● **Listed records**
-- pv_equiv track=rewrite | github.com/ChristensenCode/FinishedProjects | Euler/Problem_43.py | pandigital_combiner
-- ===== SOURCE A (Python) =====
-- def pandigital_combiner(lower_list, upper_list):
--     combined_list = []
--     for i in upper_list:
--         for j in lower_list:
--             possible_combined = j[0] + i
--             possible_combined_length = len(possible_combined)
--             possible_combined_set = set(possible_combined)
--             if j[1:] == i[:2] and possible_combined_length == len(possible_combined_set):
--                 combined_list.append(possible_combined)
--     return combined_list
-- ===== SOURCE B (Python) =====
-- def pandigital_combiner(lower_list, upper_list):
--     by_suffix = {}
--     for j in lower_list:
--         if j:
--             by_suffix.setdefault(j[1:], []).append(j[0])
--     combined_list = []
--     for i in upper_list:
--         for first in by_suffix.get(i[:2], []):
--             possible_combined = first + i
--             if len(possible_combined) == len(set(possible_combined)):
--                 combined_list.append(possible_combined)
--     return combined_list
-- ===== Notes on version B (the rewrite author's own statement) =====
-- stated objective: faster
-- what changed: Replaces A's nested loop (rescanning all of lower_list for every upper element) by a hash join: lower_list is indexed once by its suffix j[1:] into a dict of first characters, and each upper element looks up its prefix i[:2] there.
import Mathlib
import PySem

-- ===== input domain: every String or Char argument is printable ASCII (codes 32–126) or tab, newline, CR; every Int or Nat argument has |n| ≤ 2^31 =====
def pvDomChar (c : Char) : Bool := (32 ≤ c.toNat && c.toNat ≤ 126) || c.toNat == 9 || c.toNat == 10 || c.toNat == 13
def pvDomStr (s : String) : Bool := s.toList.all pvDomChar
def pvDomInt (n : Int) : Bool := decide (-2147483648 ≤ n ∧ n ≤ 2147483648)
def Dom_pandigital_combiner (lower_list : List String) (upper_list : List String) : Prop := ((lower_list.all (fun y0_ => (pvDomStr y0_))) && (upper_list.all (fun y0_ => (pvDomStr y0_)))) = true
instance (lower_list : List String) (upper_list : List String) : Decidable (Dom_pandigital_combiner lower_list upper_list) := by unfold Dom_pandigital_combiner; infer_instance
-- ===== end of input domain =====

-- B replaces A's rescan of lower_list for every upper element by a hash join: lower_list is
-- indexed once by its suffix j[1:], each upper element looks up its prefix i[:2] (objective: faster).

-- ===== PORT A =====
-- Literal port of A: for i in upper_list, for j in lower_list; j[0] via pyGet? (none is exactly
-- Python's IndexError on j = "", excluded by Pre_; the port keeps the accumulator there).
def pandigital_combiner (lower_list : List String) (upper_list : List String) : List String :=
  upper_list.foldl (fun acc i =>
    lower_list.foldl (fun acc j =>
      match PySem.List.pyGet? j.toList 0 with
      | none => acc
      | some c =>
        let possible_combined : List Char := c :: i.toList
        let possible_combined_length := possible_combined.length
        let possible_combined_set : PySem.Set Char := PySem.Set.ofList possible_combined
        if PySem.List.slice j.toList (some 1) none = PySem.List.slice i.toList none (some 2) ∧
            possible_combined_length = possible_combined_set.length
        then acc ++ [String.ofList possible_combined] else acc) acc) []

-- ===== PORT B =====
-- Literal port of B: build by_suffix : suffix j[1:] ↦ list of first chars j[0], skipping empty j
-- ('if j:'; setdefault(…,[]).append(…) = Dict.modify with default []), then scan by_suffix.get(i[:2], []).
def pandigital_combiner_alt (lower_list : List String) (upper_list : List String) : List String :=
  let by_suffix : PySem.Dict (List Char) (List Char) :=
    lower_list.foldl (fun d j =>
      match j.toList with
      | [] => d
      | c :: _ => d.modify (PySem.List.slice j.toList (some 1) none) [] (· ++ [c])) PySem.Dict.empty
  upper_list.foldl (fun acc i =>
    (by_suffix.getD (PySem.List.slice i.toList none (some 2)) []).foldl (fun acc c =>
      let possible_combined : List Char := c :: i.toList
      if possible_combined.length = (PySem.Set.ofList possible_combined).length
      then acc ++ [String.ofList possible_combined] else acc) acc) []

-- ===== PRECONDITION & SPEC =====
-- Pre_ excludes exactly the inputs on which Python A raises: "" ∈ lower_list with a nonempty
-- upper_list (IndexError on j[0]); when upper_list is empty A never reaches j[0] and returns [].
def Pre_pandigital_combiner (lower_list : List String) (upper_list : List String) : Prop :=
  "" ∉ lower_list ∨ upper_list = []
instance (lower_list : List String) (upper_list : List String) : Decidable (Pre_pandigital_combiner lower_list upper_list) := by unfold Pre_pandigital_combiner; infer_instance

def pvWitness_pandigital_combiner : List String × List String := (["123", "124"], ["34", "35"])

def Spec_pandigital_combiner (lower_list : List String) (upper_list : List String) (out : List String) : Prop := out = pandigital_combiner_alt lower_list upper_list
instance (lower_list : List String) (upper_list : List String) (out : List String) : Decidable (Spec_pandigital_combiner lower_list upper_list out) := by unfold Spec_pandigital_combiner; infer_instance

-- ===== CLAIM (what is proved, stated in full; the proofs are below) =====
def Claim_equal_pandigital_combiner : Prop := ∀ (lower_list : List String) (upper_list : List String), Dom_pandigital_combiner lower_list upper_list → Pre_pandigital_combiner lower_list upper_list → Spec_pandigital_combiner lower_list upper_list (pandigital_combiner lower_list upper_list)

-- ===== LEMMAS AND PROOFS =====

-- j[1:] and j[0] as total functions of j (used only to state the proofs' invariants)
def pvKey (j : String) : List Char := PySem.List.slice j.toList (some 1) none
def pvFirst (j : String) : Char := (PySem.List.pyGet? j.toList 0).getD default

theorem pvGet0 (j : String) (h : j ≠ "") : PySem.List.pyGet? j.toList 0 = some (pvFirst j) := by
  have hne : j.toList ≠ [] := by simpa [String.toList_eq_nil_iff] using h
  cases hj : j.toList with
  | nil => exact absurd hj hne
  | cons c t => simp [PySem.List.pyGet?, PySem.List.pyIdx?, pvFirst, hj]

theorem pvFirst_head (j : String) (c : Char) (t : List Char) (hj : j.toList = c :: t) :
    pvFirst j = c := by
  simp [pvFirst, PySem.List.pyGet?, PySem.List.pyIdx?, hj]

-- B's index characterised: looking up k returns the first chars of the lower strings whose tail is k
theorem pvDict (lower : List String) (h : "" ∉ lower) (k : List Char) :
    (lower.foldl (fun d j =>
      match j.toList with
      | [] => d
      | c :: _ => d.modify (PySem.List.slice j.toList (some 1) none) [] (· ++ [c])) PySem.Dict.empty).getD k []
    = (lower.filter (fun j => pvKey j == k)).map pvFirst := by
  have h1 : lower.foldl (fun d j =>
      match j.toList with
      | [] => d
      | c :: _ => d.modify (PySem.List.slice j.toList (some 1) none) [] (· ++ [c])) PySem.Dict.empty
      = (lower.map (fun j => (pvKey j, pvFirst j))).foldl
          (fun d p => d.modify p.1 [] (· ++ [p.2])) PySem.Dict.empty := by
    rw [List.foldl_map]
    apply PySem.List.foldl_congr_mem
    intro d j hj
    have hne : j.toList ≠ [] := by
      simpa [String.toList_eq_nil_iff] using (fun he => h (he ▸ hj) : j ≠ "")
    cases hc : j.toList with
    | nil => exact absurd hc hne
    | cons c t => simp [hc, pvKey, pvFirst_head j c t hc]
  rw [h1, PySem.Dict.getD_foldl_modify_append]
  simp [List.filter_map, Function.comp_def]

-- A's inner scan over lower_list equals B's scan over the index entry for i[:2]
theorem pvInner (lower : List String) (h : "" ∉ lower) (i : String) (acc : List String) :
    lower.foldl (fun acc j =>
      match PySem.List.pyGet? j.toList 0 with
      | none => acc
      | some c =>
        if PySem.List.slice j.toList (some 1) none = PySem.List.slice i.toList none (some 2) ∧
            (c :: i.toList).length = (PySem.Set.ofList (c :: i.toList)).length
        then acc ++ [String.ofList (c :: i.toList)] else acc) acc
    = ((lower.filter (fun j => pvKey j == PySem.List.slice i.toList none (some 2))).map pvFirst).foldl
        (fun acc c =>
          if (c :: i.toList).length = (PySem.Set.ofList (c :: i.toList)).length
          then acc ++ [String.ofList (c :: i.toList)] else acc) acc := by
  have h1 : lower.foldl (fun acc j =>
      match PySem.List.pyGet? j.toList 0 with
      | none => acc
      | some c =>
        if PySem.List.slice j.toList (some 1) none = PySem.List.slice i.toList none (some 2) ∧
            (c :: i.toList).length = (PySem.Set.ofList (c :: i.toList)).length
        then acc ++ [String.ofList (c :: i.toList)] else acc) acc
    = lower.foldl (fun acc j =>
        if pvKey j = PySem.List.slice i.toList none (some 2) ∧
            (pvFirst j :: i.toList).length = (PySem.Set.ofList (pvFirst j :: i.toList)).length
        then acc ++ [String.ofList (pvFirst j :: i.toList)] else acc) acc := by
    apply PySem.List.foldl_congr_mem
    intro a j hj
    rw [pvGet0 j (fun he => h (he ▸ hj))]; rfl
  rw [h1,
    PySem.List.foldl_append_ite
      (p := fun j => pvKey j = PySem.List.slice i.toList none (some 2) ∧
        (pvFirst j :: i.toList).length = (PySem.Set.ofList (pvFirst j :: i.toList)).length)
      (f := fun j => String.ofList (pvFirst j :: i.toList)),
    PySem.List.foldl_append_ite
      (p := fun c => (c :: i.toList).length = (PySem.Set.ofList (c :: i.toList)).length)
      (f := fun c => String.ofList (c :: i.toList))]
  congr 1
  simp only [List.filter_map, List.filter_filter, List.map_map, Function.comp_def]
  rw [List.filter_congr (q := fun j =>
      (pvKey j == PySem.List.slice i.toList none (some 2)) &&
        decide ((pvFirst j :: i.toList).length = (PySem.Set.ofList (pvFirst j :: i.toList)).length))
    (fun j _ => by simp [Bool.beq_eq_decide_eq])]
  congr 1
  exact List.filter_congr (fun j _ => Bool.and_comm _ _)

-- ===== VERDICT (by name: the statement is the Claim_ definition above) =====
theorem pandigital_combiner_spec : Claim_equal_pandigital_combiner := by
  intro lower upper _ hpre
  unfold Spec_pandigital_combiner pandigital_combiner pandigital_combiner_alt
  rcases hpre with hpre | hup
  · apply PySem.List.foldl_congr_mem
    intro acc i _
    rw [pvDict lower hpre, pvInner lower hpre i acc]
  · subst hup; rfl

● **Required action**
The answer is the run of lines above from the line containing "(fun d p =>" through the line containing "absurd hc hne", copied exactly and alone.

● **Response**
          (fun d p => d.modify p.1 [] (· ++ [p.2])) PySem.Dict.empty := by
    rw [List.foldl_map]
    apply PySem.List.foldl_congr_mem
    intro d j hj
    have hne : j.toList ≠ [] := by
      simpa [String.toList_eq_nil_iff] using (fun he => h (he ▸ hj) : j ≠ "")
    cases hc : j.toList with
    | nil => exact absurd hc hne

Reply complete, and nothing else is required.